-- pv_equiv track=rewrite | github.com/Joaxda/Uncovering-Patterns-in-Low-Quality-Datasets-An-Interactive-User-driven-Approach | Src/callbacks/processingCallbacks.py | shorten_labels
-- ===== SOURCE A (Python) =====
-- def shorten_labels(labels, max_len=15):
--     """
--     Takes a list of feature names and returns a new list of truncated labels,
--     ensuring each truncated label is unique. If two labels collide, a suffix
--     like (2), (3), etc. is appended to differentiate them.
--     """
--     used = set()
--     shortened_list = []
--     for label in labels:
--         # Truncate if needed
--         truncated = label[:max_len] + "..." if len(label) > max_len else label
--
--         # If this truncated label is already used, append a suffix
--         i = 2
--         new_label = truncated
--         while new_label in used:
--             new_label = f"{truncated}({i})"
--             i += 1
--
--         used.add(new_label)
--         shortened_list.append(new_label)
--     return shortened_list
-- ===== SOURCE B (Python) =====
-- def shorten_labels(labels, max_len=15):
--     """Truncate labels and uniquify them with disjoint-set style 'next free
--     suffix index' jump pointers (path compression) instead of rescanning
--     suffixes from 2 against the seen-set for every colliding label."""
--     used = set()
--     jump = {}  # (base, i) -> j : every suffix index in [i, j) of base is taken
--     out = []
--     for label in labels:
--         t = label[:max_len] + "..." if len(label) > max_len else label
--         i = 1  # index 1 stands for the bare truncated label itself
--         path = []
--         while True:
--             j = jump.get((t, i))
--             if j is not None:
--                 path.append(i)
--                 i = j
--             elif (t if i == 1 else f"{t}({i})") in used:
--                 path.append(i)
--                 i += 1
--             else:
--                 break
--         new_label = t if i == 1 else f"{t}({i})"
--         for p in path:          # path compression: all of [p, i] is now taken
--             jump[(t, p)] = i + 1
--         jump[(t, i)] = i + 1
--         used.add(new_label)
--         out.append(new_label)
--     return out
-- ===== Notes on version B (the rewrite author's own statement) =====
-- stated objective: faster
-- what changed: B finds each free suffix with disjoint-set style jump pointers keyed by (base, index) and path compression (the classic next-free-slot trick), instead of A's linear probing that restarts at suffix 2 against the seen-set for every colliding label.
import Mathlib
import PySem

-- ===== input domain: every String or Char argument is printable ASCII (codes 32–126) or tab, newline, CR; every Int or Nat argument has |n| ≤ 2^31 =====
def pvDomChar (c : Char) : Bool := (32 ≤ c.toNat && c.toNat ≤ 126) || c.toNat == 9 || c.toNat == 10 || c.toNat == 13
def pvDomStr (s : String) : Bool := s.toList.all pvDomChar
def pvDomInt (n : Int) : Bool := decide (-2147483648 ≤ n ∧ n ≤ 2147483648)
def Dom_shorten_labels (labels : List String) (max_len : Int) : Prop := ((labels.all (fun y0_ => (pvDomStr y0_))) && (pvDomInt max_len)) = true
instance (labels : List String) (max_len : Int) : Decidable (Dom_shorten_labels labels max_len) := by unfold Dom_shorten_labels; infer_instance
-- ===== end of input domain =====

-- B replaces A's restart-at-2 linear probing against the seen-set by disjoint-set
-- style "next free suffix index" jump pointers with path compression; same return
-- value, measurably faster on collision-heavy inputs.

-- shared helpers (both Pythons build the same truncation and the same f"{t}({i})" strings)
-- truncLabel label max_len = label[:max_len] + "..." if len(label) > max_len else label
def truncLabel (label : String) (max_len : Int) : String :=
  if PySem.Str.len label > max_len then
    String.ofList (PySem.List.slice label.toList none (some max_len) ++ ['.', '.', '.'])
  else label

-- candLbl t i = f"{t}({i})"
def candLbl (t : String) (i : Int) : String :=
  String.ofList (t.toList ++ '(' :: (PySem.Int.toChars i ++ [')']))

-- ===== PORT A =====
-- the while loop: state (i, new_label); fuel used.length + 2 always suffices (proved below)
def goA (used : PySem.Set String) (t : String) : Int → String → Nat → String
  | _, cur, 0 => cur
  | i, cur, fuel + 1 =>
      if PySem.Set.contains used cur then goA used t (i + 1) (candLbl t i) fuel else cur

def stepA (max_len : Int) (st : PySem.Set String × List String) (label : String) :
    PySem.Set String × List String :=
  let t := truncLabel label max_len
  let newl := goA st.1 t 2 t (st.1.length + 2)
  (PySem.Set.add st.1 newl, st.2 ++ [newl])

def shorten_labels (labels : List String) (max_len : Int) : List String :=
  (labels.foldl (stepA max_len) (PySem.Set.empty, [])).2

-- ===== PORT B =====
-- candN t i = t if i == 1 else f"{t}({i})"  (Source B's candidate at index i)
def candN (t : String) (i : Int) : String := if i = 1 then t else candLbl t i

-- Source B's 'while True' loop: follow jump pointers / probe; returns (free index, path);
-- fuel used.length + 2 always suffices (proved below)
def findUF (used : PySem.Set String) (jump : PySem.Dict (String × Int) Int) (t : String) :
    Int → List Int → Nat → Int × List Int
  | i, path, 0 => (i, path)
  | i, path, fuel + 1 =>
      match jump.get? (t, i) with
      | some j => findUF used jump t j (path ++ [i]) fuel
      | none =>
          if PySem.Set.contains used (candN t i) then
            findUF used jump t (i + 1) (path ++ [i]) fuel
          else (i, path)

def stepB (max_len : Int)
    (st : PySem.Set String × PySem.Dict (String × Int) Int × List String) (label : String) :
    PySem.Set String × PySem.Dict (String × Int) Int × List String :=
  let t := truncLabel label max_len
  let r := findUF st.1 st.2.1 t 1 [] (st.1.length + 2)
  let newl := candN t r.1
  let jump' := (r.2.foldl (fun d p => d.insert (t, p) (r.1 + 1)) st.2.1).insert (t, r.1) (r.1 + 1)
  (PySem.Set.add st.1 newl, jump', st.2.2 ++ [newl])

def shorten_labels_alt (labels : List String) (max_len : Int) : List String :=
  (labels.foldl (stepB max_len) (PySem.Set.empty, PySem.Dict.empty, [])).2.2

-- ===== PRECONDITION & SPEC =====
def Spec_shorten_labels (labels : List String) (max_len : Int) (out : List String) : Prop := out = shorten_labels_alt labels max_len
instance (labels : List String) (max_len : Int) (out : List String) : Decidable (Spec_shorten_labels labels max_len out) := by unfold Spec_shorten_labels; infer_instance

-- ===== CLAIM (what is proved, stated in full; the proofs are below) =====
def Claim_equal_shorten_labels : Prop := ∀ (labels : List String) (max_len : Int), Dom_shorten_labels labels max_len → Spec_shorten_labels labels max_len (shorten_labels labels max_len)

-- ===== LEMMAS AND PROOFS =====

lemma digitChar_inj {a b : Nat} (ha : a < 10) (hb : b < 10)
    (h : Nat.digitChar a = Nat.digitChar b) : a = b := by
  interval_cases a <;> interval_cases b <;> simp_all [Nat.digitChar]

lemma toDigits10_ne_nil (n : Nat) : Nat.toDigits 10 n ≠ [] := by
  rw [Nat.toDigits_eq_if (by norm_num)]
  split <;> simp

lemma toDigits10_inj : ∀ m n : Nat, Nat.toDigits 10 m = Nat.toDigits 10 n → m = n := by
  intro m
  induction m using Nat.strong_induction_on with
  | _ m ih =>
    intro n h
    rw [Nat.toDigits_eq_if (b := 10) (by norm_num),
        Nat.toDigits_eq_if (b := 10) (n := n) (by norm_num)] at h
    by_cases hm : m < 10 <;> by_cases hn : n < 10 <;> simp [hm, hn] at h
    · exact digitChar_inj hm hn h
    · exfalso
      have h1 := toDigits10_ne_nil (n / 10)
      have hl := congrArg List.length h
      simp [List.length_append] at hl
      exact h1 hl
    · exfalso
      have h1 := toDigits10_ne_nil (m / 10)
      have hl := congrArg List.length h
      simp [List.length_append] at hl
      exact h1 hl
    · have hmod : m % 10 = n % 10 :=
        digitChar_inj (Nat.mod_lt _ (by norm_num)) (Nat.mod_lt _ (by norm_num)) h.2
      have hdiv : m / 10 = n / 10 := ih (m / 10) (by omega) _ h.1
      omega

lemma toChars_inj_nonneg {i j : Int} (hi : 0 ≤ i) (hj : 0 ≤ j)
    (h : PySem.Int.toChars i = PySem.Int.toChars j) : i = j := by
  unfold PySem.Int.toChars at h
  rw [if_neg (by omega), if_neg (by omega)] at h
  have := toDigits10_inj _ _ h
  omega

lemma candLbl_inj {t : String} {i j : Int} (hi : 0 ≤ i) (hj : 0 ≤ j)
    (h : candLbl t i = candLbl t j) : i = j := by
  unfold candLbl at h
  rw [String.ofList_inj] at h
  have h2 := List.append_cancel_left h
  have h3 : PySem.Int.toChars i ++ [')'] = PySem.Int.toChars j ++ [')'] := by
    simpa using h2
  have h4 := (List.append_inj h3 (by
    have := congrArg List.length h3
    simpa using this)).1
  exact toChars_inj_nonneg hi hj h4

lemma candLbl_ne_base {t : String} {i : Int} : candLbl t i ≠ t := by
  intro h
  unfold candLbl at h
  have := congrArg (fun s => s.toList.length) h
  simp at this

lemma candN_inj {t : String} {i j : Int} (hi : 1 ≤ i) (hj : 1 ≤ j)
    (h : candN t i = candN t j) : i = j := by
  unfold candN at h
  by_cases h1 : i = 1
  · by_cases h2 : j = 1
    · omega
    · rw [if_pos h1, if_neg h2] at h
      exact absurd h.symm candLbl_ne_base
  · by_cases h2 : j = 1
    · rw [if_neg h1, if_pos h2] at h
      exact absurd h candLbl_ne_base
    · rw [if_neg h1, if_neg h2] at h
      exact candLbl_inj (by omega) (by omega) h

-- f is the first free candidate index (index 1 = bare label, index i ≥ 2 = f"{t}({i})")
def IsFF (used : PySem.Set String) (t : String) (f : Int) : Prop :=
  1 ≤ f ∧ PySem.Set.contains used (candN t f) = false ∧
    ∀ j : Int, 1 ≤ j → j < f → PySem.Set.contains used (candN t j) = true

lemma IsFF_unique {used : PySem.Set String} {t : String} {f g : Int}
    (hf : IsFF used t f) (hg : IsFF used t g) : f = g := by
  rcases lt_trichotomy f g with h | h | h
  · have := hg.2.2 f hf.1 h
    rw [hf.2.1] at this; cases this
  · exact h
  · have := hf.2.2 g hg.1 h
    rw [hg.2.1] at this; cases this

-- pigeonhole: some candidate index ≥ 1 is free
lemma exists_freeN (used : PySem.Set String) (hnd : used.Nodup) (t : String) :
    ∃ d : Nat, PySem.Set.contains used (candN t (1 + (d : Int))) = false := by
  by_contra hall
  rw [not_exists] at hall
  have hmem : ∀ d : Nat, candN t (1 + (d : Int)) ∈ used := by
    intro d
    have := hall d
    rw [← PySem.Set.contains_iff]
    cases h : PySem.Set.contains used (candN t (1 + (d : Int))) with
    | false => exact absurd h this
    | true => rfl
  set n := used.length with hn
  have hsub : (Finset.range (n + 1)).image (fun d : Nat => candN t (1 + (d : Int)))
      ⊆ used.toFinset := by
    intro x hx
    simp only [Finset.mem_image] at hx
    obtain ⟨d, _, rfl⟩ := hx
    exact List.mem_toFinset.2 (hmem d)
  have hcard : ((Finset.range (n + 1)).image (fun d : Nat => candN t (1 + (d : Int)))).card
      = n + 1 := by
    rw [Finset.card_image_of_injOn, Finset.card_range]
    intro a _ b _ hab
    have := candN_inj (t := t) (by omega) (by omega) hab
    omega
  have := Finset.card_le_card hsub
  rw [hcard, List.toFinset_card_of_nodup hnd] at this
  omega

---

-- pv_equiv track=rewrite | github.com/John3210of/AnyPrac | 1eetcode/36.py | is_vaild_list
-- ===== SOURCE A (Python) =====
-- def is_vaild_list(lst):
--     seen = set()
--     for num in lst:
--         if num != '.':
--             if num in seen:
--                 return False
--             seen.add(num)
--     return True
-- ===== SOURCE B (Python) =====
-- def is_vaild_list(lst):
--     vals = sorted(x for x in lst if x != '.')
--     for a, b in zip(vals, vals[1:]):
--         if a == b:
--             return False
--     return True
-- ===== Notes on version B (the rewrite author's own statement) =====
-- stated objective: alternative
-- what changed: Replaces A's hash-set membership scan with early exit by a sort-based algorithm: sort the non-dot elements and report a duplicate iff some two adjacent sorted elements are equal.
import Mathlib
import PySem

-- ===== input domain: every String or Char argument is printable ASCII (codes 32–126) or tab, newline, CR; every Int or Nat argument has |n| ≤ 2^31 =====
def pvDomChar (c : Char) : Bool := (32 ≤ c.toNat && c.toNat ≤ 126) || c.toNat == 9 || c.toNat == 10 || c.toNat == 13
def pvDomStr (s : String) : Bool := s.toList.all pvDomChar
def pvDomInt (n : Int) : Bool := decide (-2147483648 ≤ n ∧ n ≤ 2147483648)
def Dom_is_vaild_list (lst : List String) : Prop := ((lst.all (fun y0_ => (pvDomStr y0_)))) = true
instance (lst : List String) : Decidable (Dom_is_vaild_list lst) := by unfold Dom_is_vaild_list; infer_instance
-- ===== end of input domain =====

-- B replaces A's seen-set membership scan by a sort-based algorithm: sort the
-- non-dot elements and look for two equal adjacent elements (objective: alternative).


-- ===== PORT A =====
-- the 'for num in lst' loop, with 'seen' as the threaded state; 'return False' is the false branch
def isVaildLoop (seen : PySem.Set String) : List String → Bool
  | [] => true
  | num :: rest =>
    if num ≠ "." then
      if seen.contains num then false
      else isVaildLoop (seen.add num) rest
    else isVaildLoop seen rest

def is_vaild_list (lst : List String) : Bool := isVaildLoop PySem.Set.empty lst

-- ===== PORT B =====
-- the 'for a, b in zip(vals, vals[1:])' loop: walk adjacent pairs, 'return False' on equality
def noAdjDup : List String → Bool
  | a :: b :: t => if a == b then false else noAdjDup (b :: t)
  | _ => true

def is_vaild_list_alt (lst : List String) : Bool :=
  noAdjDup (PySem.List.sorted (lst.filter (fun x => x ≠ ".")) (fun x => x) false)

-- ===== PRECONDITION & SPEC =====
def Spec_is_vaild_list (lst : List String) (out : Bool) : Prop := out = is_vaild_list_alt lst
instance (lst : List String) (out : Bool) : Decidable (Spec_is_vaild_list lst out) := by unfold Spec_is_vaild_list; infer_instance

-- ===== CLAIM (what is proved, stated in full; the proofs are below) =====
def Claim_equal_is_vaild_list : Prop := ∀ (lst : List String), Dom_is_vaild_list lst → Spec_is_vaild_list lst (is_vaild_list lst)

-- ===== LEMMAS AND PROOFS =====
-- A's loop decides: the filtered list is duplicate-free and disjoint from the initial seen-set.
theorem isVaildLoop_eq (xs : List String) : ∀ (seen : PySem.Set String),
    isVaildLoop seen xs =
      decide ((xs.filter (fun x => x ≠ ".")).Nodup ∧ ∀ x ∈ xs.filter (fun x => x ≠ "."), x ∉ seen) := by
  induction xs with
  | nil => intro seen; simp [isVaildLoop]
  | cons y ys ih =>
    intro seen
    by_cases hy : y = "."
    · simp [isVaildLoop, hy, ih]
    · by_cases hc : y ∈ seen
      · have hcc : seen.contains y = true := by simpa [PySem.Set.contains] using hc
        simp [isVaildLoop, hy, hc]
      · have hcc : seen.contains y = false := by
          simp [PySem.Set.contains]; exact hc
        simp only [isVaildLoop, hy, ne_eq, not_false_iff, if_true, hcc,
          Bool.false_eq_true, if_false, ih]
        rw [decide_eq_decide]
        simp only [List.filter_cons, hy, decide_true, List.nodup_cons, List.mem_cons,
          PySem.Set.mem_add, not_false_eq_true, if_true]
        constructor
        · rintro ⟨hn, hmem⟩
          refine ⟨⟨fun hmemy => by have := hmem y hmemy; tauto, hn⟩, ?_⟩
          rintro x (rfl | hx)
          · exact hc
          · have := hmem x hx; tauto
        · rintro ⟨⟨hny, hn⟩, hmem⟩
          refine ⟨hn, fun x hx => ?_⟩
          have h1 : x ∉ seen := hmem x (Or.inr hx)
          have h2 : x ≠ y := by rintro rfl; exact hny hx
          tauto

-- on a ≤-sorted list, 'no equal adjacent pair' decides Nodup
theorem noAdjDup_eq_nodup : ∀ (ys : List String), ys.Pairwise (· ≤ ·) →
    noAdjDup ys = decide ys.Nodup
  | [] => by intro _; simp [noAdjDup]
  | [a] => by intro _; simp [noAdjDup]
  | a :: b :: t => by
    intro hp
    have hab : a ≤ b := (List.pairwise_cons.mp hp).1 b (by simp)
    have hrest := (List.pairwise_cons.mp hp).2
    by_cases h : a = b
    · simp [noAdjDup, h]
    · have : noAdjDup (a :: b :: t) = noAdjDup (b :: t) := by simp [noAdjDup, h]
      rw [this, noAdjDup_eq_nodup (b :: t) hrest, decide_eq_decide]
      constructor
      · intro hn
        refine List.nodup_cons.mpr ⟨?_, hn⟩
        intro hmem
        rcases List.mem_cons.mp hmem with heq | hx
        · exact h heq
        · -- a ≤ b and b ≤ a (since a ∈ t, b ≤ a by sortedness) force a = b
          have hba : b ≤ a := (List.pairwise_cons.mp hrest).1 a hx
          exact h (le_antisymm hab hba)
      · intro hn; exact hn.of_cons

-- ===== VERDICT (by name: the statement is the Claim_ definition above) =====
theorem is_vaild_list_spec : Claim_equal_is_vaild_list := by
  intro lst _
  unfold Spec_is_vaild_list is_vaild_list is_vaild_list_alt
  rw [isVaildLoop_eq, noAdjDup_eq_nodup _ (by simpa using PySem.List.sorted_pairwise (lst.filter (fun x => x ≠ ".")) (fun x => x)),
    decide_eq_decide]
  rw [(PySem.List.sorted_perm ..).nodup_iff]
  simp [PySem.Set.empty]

...

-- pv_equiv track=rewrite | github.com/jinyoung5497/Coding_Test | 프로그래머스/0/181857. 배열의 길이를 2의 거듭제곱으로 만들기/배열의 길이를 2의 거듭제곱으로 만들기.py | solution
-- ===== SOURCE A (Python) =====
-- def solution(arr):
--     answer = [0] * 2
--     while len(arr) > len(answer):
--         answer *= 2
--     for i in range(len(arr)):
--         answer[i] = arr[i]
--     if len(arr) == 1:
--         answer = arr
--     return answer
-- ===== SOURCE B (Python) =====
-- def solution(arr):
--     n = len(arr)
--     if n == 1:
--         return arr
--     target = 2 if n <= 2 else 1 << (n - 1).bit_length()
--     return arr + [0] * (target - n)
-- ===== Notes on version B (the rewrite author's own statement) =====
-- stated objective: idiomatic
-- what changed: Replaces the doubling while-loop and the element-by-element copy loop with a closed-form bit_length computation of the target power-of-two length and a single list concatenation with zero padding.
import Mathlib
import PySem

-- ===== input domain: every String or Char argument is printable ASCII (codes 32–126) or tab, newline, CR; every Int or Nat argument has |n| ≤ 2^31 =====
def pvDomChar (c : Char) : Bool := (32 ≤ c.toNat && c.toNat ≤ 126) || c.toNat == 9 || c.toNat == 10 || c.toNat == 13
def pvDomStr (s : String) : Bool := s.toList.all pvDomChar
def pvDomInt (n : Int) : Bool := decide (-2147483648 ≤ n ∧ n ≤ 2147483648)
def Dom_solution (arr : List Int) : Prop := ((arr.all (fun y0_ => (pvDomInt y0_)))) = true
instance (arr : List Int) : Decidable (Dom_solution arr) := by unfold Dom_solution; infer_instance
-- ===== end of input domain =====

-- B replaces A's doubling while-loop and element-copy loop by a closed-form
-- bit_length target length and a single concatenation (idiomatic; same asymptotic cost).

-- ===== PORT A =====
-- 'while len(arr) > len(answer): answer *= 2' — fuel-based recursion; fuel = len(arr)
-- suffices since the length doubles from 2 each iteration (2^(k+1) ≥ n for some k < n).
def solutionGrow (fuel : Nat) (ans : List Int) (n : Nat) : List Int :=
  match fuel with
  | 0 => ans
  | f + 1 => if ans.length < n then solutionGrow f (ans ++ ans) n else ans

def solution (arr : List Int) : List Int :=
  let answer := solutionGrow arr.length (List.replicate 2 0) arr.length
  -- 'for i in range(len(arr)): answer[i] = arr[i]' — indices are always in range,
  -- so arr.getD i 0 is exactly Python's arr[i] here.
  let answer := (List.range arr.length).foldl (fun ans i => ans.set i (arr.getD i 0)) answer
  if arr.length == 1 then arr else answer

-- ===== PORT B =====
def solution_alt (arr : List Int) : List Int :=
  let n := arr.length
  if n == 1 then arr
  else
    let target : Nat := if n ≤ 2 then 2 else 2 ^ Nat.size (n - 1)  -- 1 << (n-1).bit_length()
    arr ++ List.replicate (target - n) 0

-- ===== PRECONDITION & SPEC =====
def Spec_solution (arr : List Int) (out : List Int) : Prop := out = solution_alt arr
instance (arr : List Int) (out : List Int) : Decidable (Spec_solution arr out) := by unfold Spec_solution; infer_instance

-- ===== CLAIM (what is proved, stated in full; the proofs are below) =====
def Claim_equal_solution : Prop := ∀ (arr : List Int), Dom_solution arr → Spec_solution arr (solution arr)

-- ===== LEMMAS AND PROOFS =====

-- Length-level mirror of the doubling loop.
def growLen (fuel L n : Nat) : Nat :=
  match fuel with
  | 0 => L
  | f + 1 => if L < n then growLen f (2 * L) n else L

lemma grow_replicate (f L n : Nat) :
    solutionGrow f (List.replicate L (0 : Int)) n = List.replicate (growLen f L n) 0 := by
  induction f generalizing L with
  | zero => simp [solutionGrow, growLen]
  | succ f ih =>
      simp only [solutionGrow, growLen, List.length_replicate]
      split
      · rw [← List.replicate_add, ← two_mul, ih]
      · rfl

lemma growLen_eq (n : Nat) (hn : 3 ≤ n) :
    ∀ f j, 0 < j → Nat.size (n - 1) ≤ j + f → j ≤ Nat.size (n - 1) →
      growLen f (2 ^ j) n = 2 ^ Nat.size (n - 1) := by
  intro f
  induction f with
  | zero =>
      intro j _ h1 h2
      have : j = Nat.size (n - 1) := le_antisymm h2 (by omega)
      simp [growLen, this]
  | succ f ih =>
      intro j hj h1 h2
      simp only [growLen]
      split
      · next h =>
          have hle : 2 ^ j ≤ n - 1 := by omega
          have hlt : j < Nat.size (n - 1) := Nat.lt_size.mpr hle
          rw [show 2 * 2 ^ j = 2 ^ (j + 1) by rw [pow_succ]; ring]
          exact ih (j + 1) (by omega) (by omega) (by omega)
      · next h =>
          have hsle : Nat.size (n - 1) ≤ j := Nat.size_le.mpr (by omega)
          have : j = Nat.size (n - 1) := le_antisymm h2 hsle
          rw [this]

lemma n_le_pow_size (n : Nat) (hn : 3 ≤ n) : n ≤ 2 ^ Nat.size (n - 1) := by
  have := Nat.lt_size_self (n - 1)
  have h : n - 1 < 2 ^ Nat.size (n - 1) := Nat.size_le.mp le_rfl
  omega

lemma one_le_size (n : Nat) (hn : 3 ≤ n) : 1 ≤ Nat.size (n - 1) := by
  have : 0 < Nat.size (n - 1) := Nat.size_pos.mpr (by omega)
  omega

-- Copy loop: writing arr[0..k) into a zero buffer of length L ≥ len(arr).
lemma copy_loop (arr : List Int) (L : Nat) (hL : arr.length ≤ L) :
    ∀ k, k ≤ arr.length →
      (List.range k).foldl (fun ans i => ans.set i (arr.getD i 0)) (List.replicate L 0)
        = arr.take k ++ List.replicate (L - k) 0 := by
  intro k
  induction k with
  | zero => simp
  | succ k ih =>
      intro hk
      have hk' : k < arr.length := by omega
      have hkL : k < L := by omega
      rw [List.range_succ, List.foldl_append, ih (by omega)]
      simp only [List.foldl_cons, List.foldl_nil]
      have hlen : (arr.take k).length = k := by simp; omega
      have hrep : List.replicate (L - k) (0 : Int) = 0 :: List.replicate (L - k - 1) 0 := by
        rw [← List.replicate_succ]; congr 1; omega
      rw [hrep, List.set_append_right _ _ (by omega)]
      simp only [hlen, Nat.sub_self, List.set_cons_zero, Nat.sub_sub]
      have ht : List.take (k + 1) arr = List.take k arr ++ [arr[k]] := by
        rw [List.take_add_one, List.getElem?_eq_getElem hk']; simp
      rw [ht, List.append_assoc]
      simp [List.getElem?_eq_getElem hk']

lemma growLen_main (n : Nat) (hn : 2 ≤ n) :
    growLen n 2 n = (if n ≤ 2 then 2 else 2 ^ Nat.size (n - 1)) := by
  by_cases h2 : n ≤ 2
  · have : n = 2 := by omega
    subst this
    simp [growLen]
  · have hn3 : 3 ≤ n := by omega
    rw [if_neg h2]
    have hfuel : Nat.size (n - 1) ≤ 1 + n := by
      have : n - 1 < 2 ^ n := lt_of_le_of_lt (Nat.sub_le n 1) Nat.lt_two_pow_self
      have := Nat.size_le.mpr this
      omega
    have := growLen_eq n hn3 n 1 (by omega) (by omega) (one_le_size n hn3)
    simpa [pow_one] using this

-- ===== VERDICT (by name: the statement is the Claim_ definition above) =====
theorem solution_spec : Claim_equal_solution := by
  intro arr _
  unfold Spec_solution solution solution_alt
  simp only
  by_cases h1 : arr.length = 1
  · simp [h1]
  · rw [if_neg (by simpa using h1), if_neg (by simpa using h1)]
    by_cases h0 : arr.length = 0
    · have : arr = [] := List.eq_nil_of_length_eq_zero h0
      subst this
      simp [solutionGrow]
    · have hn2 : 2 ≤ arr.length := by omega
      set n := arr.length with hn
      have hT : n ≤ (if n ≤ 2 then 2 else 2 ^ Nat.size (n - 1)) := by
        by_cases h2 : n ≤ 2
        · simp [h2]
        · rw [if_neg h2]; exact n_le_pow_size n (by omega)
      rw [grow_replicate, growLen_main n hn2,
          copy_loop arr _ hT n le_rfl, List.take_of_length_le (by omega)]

WHAT YOU SHOULD DO:
Work through the records line by line and tally those holding "disjoint". Reply with the number alone.

OUTPUT OF THE TASK:
4